I do have a little bit of a concern for the normality of each of the sets, in the top right corner of the qqnorm plots for each set, we a see a value that deviates far from the qqline, comparatively to the other values.
5-43
Car=c(1:7)
Finite_elements = c(14.58,48.52, 97.22,113.99,174.73,212.72,277.38)
Equivalent_plate=c(14.76,49.1,99.99,117.53,181.22,220.14,294.80)
JournalofAircraft = data.frame(Car, Finite_elements, Equivalent_plate)
qqnorm(Finite_elements)
qqline(Finite_elements)
qqnorm(Equivalent_plate)
qqline(Equivalent_plate)
#5-43
library(readxl)
JournAir <- read_excel("D:/Education/Statistics/hw5/JournAir.xlsx")
View(JournAir)
#Car=c(1:7)
#Finite_elements = c(14.58,48.52, 97.22,113.99,174.73,212.72,277.38)
#Equivalent_plate=c(14.76,49.1,99.99,117.53,181.22,220.14,294.80)
#JournalofAircraft = data.frame(Car, Finite_elements, Equivalent_plate)

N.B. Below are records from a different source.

-- countP of a 3-string disjunction over a duplicate-free list is the membership sum
theorem countP_three (a b c : String) (hab : a ≠ b) (hac : a ≠ c) (hbc : b ≠ c)
    (l : List String) (hnd : l.Nodup) :
    l.countP (fun e => e == a || e == b || e == c) =
      (if a ∈ l then 1 else 0) + (if b ∈ l then 1 else 0) + (if c ∈ l then 1 else 0) := by
  induction l with
  | nil => simp
  | cons x t ih =>
    have hx : x ∉ t := (List.nodup_cons.mp hnd).1
    have hih := ih (List.nodup_cons.mp hnd).2
    rw [List.countP_cons, hih]
    by_cases ha : x = a
    · subst ha
      simp [hx, hab.symm, hac.symm, List.mem_cons, eq_comm]
      omega
    · by_cases hb : x = b
      · subst hb
        simp [hx, hab, hbc.symm, List.mem_cons, eq_comm]
        omega
      · by_cases hc : x = c
        · subst hc
          simp [hx, hac, hbc, List.mem_cons]
        · have ha' : a ≠ x := fun h => ha h.symm
          have hb' : b ≠ x := fun h => hb h.symm
          have hc' : c ≠ x := fun h => hc h.symm
          simp [ha, hb, hc, ha', hb', hc', List.mem_cons]

-- the per-pattern membership predicates, as 3-string disjunctions
set_option maxHeartbeats 1000000 in
theorem pred_eq_0 (e : String) :
    ((PySem.Dict.getD stageToPatterns e []).contains 0) =
      (e == "network_reconnaissance" || e == "file_download" || e == "reverse_shell_attempt") := by
  rw [stageToPatterns_getD]
  split_ifs with h0 h1 h2 h3 h4 h5 h6 h7 h8 h9 <;>
    first | (subst_vars; decide) | simp [h0, h1, h2]

set_option maxHeartbeats 1000000 in
theorem pred_eq_1 (e : String) :
    ((PySem.Dict.getD stageToPatterns e []).contains 1) =
      (e == "network_scanning" || e == "suspicious_download" || e == "persistence_attempt") := by
  rw [stageToPatterns_getD]
  split_ifs with h0 h1 h2 h3 h4 h5 h6 h7 h8 h9 <;>
    first | (subst_vars; decide) | simp [h3, h4, h5]

set_option maxHeartbeats 1000000 in
theorem pred_eq_2 (e : String) :
    ((PySem.Dict.getD stageToPatterns e []).contains 2) =
      (e == "network_monitoring" || e == "file_transfer" || e == "suspicious_process_execution") := by
  rw [stageToPatterns_getD]
  split_ifs with h0 h1 h2 h3 h4 h5 h6 h7 h8 h9 <;>
    first | (subst_vars; decide) | simp [h6, h7, h8]

set_option maxHeartbeats 1000000 in
theorem pred_eq_3 (e : String) :
    ((PySem.Dict.getD stageToPatterns e []).contains 3) =
      (e == "file_download" || e == "interactive_shell_execution" || e == "persistence_attempt") := by
  rw [stageToPatterns_getD]
  split_ifs with h0 h1 h2 h3 h4 h5 h6 h7 h8 h9 <;>
    first | (subst_vars; decide) | simp [h1, h5, h9]

-- enough (= 3) distinct stages of pattern i iff all three stages are present
theorem cnt_iff (a b c : String) (hab : a ≠ b) (hac : a ≠ c) (hbc : b ≠ c) (i : Nat)
    (hpred : ∀ e, ((PySem.Dict.getD stageToPatterns e []).contains i) = (e == a || e == b || e == c))
    (l : List String) (hnd : l.Nodup) :
    ((3 : Int) ≤ (cnt i l : Int)) ↔ (a ∈ l ∧ b ∈ l ∧ c ∈ l) := by
  have hc : cnt i l = l.countP (fun e => e == a || e == b || e == c) := by
    unfold cnt
    exact List.countP_congr (fun e _ => by rw [hpred e])
  rw [hc, countP_three a b c hab hac hbc l hnd]
  by_cases ha : a ∈ l <;> by_cases hb : b ∈ l <;> by_cases hcm : c ∈ l <;>
    simp [ha, hb, hcm]

theorem A_char (l : List String) : is_attack_sequence_py l = true ↔
    (("network_reconnaissance" ∈ l ∧ "file_download" ∈ l ∧ "reverse_shell_attempt" ∈ l) ∨
     ("network_scanning" ∈ l ∧ "suspicious_download" ∈ l ∧ "persistence_attempt" ∈ l) ∨
     ("network_monitoring" ∈ l ∧ "file_transfer" ∈ l ∧ "suspicious_process_execution" ∈ l) ∨
     ("file_download" ∈ l ∧ "interactive_shell_execution" ∈ l ∧ "persistence_attempt" ∈ l)) := by
  simp [is_attack_sequence_py, aPatternLoop, attackPatterns, List.all_cons, List.all_nil]

theorem B_char (l : List String) : is_attack_sequence_py_alt l = true ↔
    (("network_reconnaissance" ∈ l ∧ "file_download" ∈ l ∧ "reverse_shell_attempt" ∈ l) ∨
     ("network_scanning" ∈ l ∧ "suspicious_download" ∈ l ∧ "persistence_attempt" ∈ l) ∨
     ("network_monitoring" ∈ l ∧ "file_transfer" ∈ l ∧ "suspicious_process_execution" ∈ l) ∨
     ("file_download" ∈ l ∧ "interactive_shell_execution" ∈ l ∧ "persistence_attempt" ∈ l)) := by
  have hinit : (bAttackPatterns.map (fun p => (p.length : Int))) = [3, 3, 3, 3] := by decide
  have hmem : ∀ s : String, s ∈ PySem.Set.ofList l ↔ s ∈ l := fun s => PySem.Set.mem_ofList l s
  have hnd : (PySem.Set.ofList l).Nodup := PySem.Set.nodup_ofList l
  unfold is_attack_sequence_py_alt
  rw [hinit, bOuter_spec (PySem.Set.ofList l) [3, 3, 3, 3] (by decide)
    (by intro i hi; interval_cases i <;> decide)]
  have e0 := cnt_iff _ _ _ (by decide) (by decide) (by decide) 0 pred_eq_0 _ hnd
  have e1 := cnt_iff _ _ _ (by decide) (by decide) (by decide) 1 pred_eq_1 _ hnd
  have e2 := cnt_iff _ _ _ (by decide) (by decide) (by decide) 2 pred_eq_2 _ hnd
  have e3 := cnt_iff _ _ _ (by decide) (by decide) (by decide) 3 pred_eq_3 _ hnd
  constructor
  · rintro ⟨i, hi4, hle⟩
    have hg : ([3, 3, 3, 3] : List Int).getD i 0 = 3 := by interval_cases i <;> decide
    rw [hg] at hle
    interval_cases i
    · exact Or.inl ((hmem _).mp ((e0.mp hle).1) |> fun m1 =>
        ⟨m1, (hmem _).mp ((e0.mp hle).2.1), (hmem _).mp ((e0.mp hle).2.2)⟩)
    · exact Or.inr (Or.inl ⟨(hmem _).mp ((e1.mp hle).1), (hmem _).mp ((e1.mp hle).2.1),
        (hmem _).mp ((e1.mp hle).2.2)⟩)
    · exact Or.inr (Or.inr (Or.inl ⟨(hmem _).mp ((e2.mp hle).1), (hmem _).mp ((e2.mp hle).2.1),
        (hmem _).mp ((e2.mp hle).2.2)⟩))
    · exact Or.inr (Or.inr (Or.inr ⟨(hmem _).mp ((e3.mp hle).1), (hmem _).mp ((e3.mp hle).2.1),
        (hmem _).mp ((e3.mp hle).2.2)⟩))
  · rintro (⟨m1, m2, m3⟩ | ⟨m1, m2, m3⟩ | ⟨m1, m2, m3⟩ | ⟨m1, m2, m3⟩)
    · exact ⟨0, by omega, e0.mpr ⟨(hmem _).mpr m1, (hmem _).mpr m2, (hmem _).mpr m3⟩⟩
    · exact ⟨1, by omega, e1.mpr ⟨(hmem _).mpr m1, (hmem _).mpr m2, (hmem _).mpr m3⟩⟩
    · exact ⟨2, by omega, e2.mpr ⟨(hmem _).mpr m1, (hmem _).mpr m2, (hmem _).mpr m3⟩⟩
    · exact ⟨3, by omega, e3.mpr ⟨(hmem _).mpr m1, (hmem _).mpr m2, (hmem _).mpr m3⟩⟩

-- ===== VERDICT (by name: the statement is the Claim_ definition above) =====
theorem is_attack_sequence_py_spec : Claim_equal_is_attack_sequence_py := by
  intro l _
  unfold Spec_is_attack_sequence_py
  rw [Bool.eq_iff_iff, A_char, B_char]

qqnorm(JournAir$finiteElement)
qqline(JournAir$finiteElement)
qqnorm(JournAir$equiPLate)
qqline(JournAir$equiPLate)
t.test(JournAir$finiteElement, JournAir$equiPLate, paired = T)
Paired t-test
data: JournAir$finiteElement and JournAir$equiPLate
t = -2.4501, df = 6, p-value = 0.04979
alternative hypothesis: true difference in means is not equal to 0
95 percent confidence interval:
-10.964397921 -0.007030651
sample estimates:
mean of the differences
-5.485714
a.The p-value from our t.tests is less than our our 1 minus confidence interval, thus we can reject the null hypothesis. From the differences of means section of the code, we can conclude that means are not the same.
#5-45
library(readxl)
ImpSteel <- read_excel("D:/Education/Statistics/hw5/ImpSteel.xlsx")
View(ImpSteel)
qqnorm(ImpSteel$T1)
qqline(ImpSteel$T1)
qqnorm(ImpSteel$T2)
qqline(ImpSteel$T2)
t.test(ImpSteel$T1, ImpSteel$T2, paired = T, conf.level = 0.99)
Paired t-test
data: ImpSteel$T1 and ImpSteel$T2
t = -3.4805, df = 7, p-value = 0.01026
alternative hypothesis: true difference in means is not equal to 0
99 percent confidence interval:
-0.426159965 0.001159965
sample estimates:
mean of the differences
-0.2125
–The p-value is greater than 0.01, and our confidence interval for this test is 0.01, thus we fail to reject the null hypothesis. From the paired t.test, we are shown that the difference in means is not equal to zero, so no, there is not sufficient evidence to conclude that both tests give the same mean impurity levels. In fact, we have sufficient evidence that supports the claim that we have non-equal means for the tests given.